Authoritative case law on the interpretation of the concept of unlawfulness in liability law.
«Unlawfulness presupposes the violation of a legal interest. Assets as such are not a legal interest; their damage alone is therefore not unlawful. It is only unlawful if a norm of written or unwritten law is violated.»
BGE 123 II 577 (12 December 1997)
Liability for collision between military and civilian aircraft; concept of unlawfulness in the military sphere.
The liability of the Confederation is governed by the Military Organisation (today: Military Act), not by the Aviation Act.
«In the case of personal injury, unlawfulness results, even without specific provisions being violated, from the fact that physical integrity is impaired without justification.»
#Jurisdiction and Procedure
Judgment 2E_4/2019 (28 October 2021)
Action against the Swiss Confederation under Art. 120 para. 1 lit. c FSCA; procedural questions.
Jurisdiction of the Federal Supreme Court as sole instance for federal liability actions and procedural course.
«Under Art. 120 para. 1 lit. c FSCA, the Federal Supreme Court has jurisdiction as sole instance to adjudicate claims for damages and satisfaction arising from the official activity of the persons exhaustively listed in Art. 1 para. 1 lit. a-c bis of the Responsibility Act.»
Judgment 2E_1/2018 (25 October 2019)
Federal liability in the tax area; procedure under Art. 120 FSCA.
State liability claims against the Confederation for erroneous tax assessment and their procedural treatment.
«The procedure for actions within the meaning of Art. 120 FSCA is governed, according to Art. 120 para. 3 FSCA, by the Federal Act on Federal Civil Procedure (FAFCP).»
#Special Areas
Judgment A-2699/2018 (28 March 2019)
Federal liability in the area of pension funds; information duties of PUBLICA.
Application of federal liability for errors in advice by bodies of the Confederation's pension fund.
«The Confederation is liable for damage unlawfully caused by its bodies in the performance of their official activities (Art. 146 Cst.).»
BGE 116 II 480 (31 July 1990)
Nuclear energy liability (Chernobyl case); liability of the Confederation under Art. 16 NLA.
Special regulation of federal liability in the field of nuclear energy and relationship to Art. 146 Cst.
«For the liability of the Confederation under Art. 16 para. 1 lit. d NLA, the same requirements apply as for nuclear installations in Switzerland.»
#Military Sphere
BGE 127 II 289 (24 July 2001)
Relationship of federal liability under the Military Act to military insurance.
Exclusion of liability under the Military Act when military insurance provides benefits.
«According to Art. 135 para. 3 MA, the liability of the Confederation in cases falling under other liability provisions is governed by those provisions.»

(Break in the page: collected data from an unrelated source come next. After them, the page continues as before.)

-- pv_equiv track=rewrite | github.com/nateshv54/DSA | Arrays/Kadane Algorithm/Flip Bits.py | flipBits
-- ===== SOURCE A (Python) =====
-- def flipBits(arr, n):
--     # Initialize the count of total ones
--     total1 = 0
--
--     # Initialize the maximum difference for any subarray
--     max_val = 0
--
--     # Initialize the current difference for the subarray being considered
--     curr = 0
--
--     # Loop through each element in the array
--     for i in range(n):
--         # Increment total1 if the current element is 1
--         if arr[i] == 1:
--             total1 += 1
--
--         # Determine the value to be considered for finding the maximum sum
--         val = 0
--         if arr[i] == 1:
--             val = -1
--         else:
--             val = 1
--
--         # Update the current difference for the subarray
--         curr = max(val, curr + val)
--
--         # Update the overall maximum difference
--         max_val = max(max_val, curr)
--
--     # Ensure max_val is at least 0
--     max_val = max(0, max_val)
--
--     # Calculate the final result by adding total1 and max_val
--     return total1 + max_val
-- ===== SOURCE B (Python) =====
-- def flipBits(arr, n):
--     # staged: map scanned elements to flip gains, count ones via the gains,
--     # then best-subarray by prefix sums against their running minimum
--     gains = [-1 if arr[i] == 1 else 1 for i in range(n)]
--     total1 = gains.count(-1)
--     best = 0
--     s = 0
--     low = 0
--     for g in gains:
--         s += g
--         if s - low > best:
--             best = s - low
--         if s < low:
--             low = s
--     return total1 + best
-- ===== Notes on version B (the rewrite author's own statement) =====
-- stated objective: alternative
-- what changed: A's single fused loop (Kadane running-best with an inline ones-counter and a final max(0,.)) is replaced by staged passes: a comprehension mapping each scanned element to a +/-1 gain, total1 = gains.count(-1), and a prefix-sum / running-minimum scan over the gains with no final clamp.
import Mathlib
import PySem

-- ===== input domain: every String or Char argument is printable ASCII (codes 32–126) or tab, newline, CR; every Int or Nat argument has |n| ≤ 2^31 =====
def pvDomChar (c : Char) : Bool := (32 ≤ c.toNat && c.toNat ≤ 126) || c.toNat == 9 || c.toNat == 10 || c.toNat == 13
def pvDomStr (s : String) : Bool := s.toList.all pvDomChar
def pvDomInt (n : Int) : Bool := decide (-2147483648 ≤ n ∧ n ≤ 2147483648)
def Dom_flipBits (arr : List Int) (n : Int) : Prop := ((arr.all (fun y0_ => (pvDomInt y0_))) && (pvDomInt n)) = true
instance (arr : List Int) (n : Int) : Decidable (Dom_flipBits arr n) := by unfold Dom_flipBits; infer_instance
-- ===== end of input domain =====

-- B replaces A's single fused Kadane loop by staged passes: a gains map, a count, and a prefix-sum/running-minimum scan (alternative, same cost).

-- ===== PORT A =====
-- one iteration of A's loop body; state = (total1, max_val, curr)
def flipStepA (arr : List Int) (st : Int × Int × Int) (i : Int) : Int × Int × Int :=
  let total1 := if PySem.List.pyGetD arr i 0 = 1 then st.1 + 1 else st.1
  let val : Int := if PySem.List.pyGetD arr i 0 = 1 then -1 else 1
  let curr := max val (st.2.2 + val)
  let max_val := max st.2.1 curr
  (total1, max_val, curr)

def flipBits (arr : List Int) (n : Int) : Int :=
  let st := (PySem.List.pyRange 0 n 1).foldl (flipStepA arr) (0, 0, 0)
  st.1 + max 0 st.2.1

-- ===== PORT B =====
-- one iteration of B's scan over the gains list; state = (s, best, low)
def flipScanB (st : Int × Int × Int) (g : Int) : Int × Int × Int :=
  let s := st.1 + g
  let best := if s - st.2.2 > st.2.1 then s - st.2.2 else st.2.1
  let low := if s < st.2.2 then s else st.2.2
  (s, best, low)

def flipBits_alt (arr : List Int) (n : Int) : Int :=
  let gains := (PySem.List.pyRange 0 n 1).map
    (fun i => if PySem.List.pyGetD arr i 0 = 1 then (-1 : Int) else 1)
  let total1 : Int := (gains.count (-1) : Int)
  let st := gains.foldl flipScanB (0, 0, 0)
  total1 + st.2.1

-- ===== PRECONDITION & SPEC =====
-- Python A indexes arr[i] for i in range(n), so it raises IndexError iff n > len(arr); Pre_ excludes exactly that.
def Pre_flipBits (arr : List Int) (n : Int) : Prop := n ≤ arr.length
instance (arr : List Int) (n : Int) : Decidable (Pre_flipBits arr n) := by unfold Pre_flipBits; infer_instance
def pvWitness_flipBits : List Int × Int := ([1, 0, 1, 0, 0, 1], 6)

def Spec_flipBits (arr : List Int) (n : Int) (out : Int) : Prop := out = flipBits_alt arr n
instance (arr : List Int) (n : Int) (out : Int) : Decidable (Spec_flipBits arr n out) := by unfold Spec_flipBits; infer_instance

-- ===== CLAIM (what is proved, stated in full; the proofs are below) =====
def Claim_equal_flipBits : Prop := ∀ (arr : List Int) (n : Int), Dom_flipBits arr n → Pre_flipBits arr n → Spec_flipBits arr n (flipBits arr n)

-- ===== LEMMAS AND PROOFS =====

-- A's max_val never decreases along the loop
lemma flipA_m_mono (arr : List Int) (l : List Int) : ∀ (t m c : Int),
    m ≤ (l.foldl (flipStepA arr) (t, m, c)).2.1 := by
  induction l with
  | nil => intro t m c; simp
  | cons i l ih =>
    intro t m c
    simp only [List.foldl]
    exact le_trans (le_max_left _ _) (ih _ _ _)

-- A's total1 component counts the -1 gains (i.e. the ones among the scanned elements)
lemma flipA_count (arr : List Int) (l : List Int) : ∀ (t m c : Int),
    (l.foldl (flipStepA arr) (t, m, c)).1 =
      t + ((l.map (fun i => if PySem.List.pyGetD arr i 0 = 1 then (-1 : Int) else 1)).count (-1) : Int) := by
  induction l with
  | nil => intro t m c; simp
  | cons i l ih =>
    intro t m c
    simp only [List.foldl, List.map, List.count_cons]
    rw [ih]
    by_cases ha : PySem.List.pyGetD arr i 0 = 1 <;>
      simp [flipStepA, ha] <;> omega

-- B's scan over the gains tracks A's Kadane fold: started from low = s - max c 0 and
-- best = m, its best component follows A's max_val component
lemma flip_scan_rel (arr : List Int) (l : List Int) : ∀ (t m c s : Int),
    ∃ p q, (l.map (fun i => if PySem.List.pyGetD arr i 0 = 1 then (-1 : Int) else 1)).foldl
        flipScanB (s, m, s - max c 0) =
      (p, (l.foldl (flipStepA arr) (t, m, c)).2.1, q) := by
  induction l with
  | nil => intro t m c s; exact ⟨s, s - max c 0, rfl⟩
  | cons i l ih =>
    intro t m c s
    simp only [List.foldl, List.map]
    have hstep : flipScanB (s, m, s - max c 0)
        (if PySem.List.pyGetD arr i 0 = 1 then (-1 : Int) else 1) =
        ((if PySem.List.pyGetD arr i 0 = 1 then s - 1 else s + 1),
         (flipStepA arr (t, m, c) i).2.1,
         (if PySem.List.pyGetD arr i 0 = 1 then s - 1 else s + 1) -
           max (flipStepA arr (t, m, c) i).2.2 0) := by
      by_cases ha : PySem.List.pyGetD arr i 0 = 1 <;>
        simp only [flipScanB, flipStepA, ha, if_pos, Prod.mk.injEq] <;>
        refine ⟨?_, ?_, ?_⟩ <;> (try split_ifs) <;> omega
    rw [hstep]
    exact ih (flipStepA arr (t, m, c) i).1 (flipStepA arr (t, m, c) i).2.1
      (flipStepA arr (t, m, c) i).2.2 _

-- ===== VERDICT (by name: the statement is the Claim_ definition above) =====
theorem flipBits_spec : Claim_equal_flipBits := by
  unfold Claim_equal_flipBits
  intro arr n _ _
  unfold Spec_flipBits flipBits flipBits_alt
  obtain ⟨p, q, h⟩ := flip_scan_rel arr (PySem.List.pyRange 0 n 1) 0 0 0 0
  have h0 : (0 : Int) - max 0 0 = 0 := by omega
  rw [h0] at h
  simp only [h, flipA_count arr (PySem.List.pyRange 0 n 1) 0 0 0]
  have := flipA_m_mono arr (PySem.List.pyRange 0 n 1) 0 0 0
  omega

BGE 122 V 28 (19 June 1996)
Federal liability for consequences of medical precautions in military service; scope of liability.
Special regulation in the area of the Military Insurance Act and its relationship to general federal liability.
«Regarding the scope of federal liability for the consequences of medical precautions, there are special statutory regulations in the Military Insurance Act.»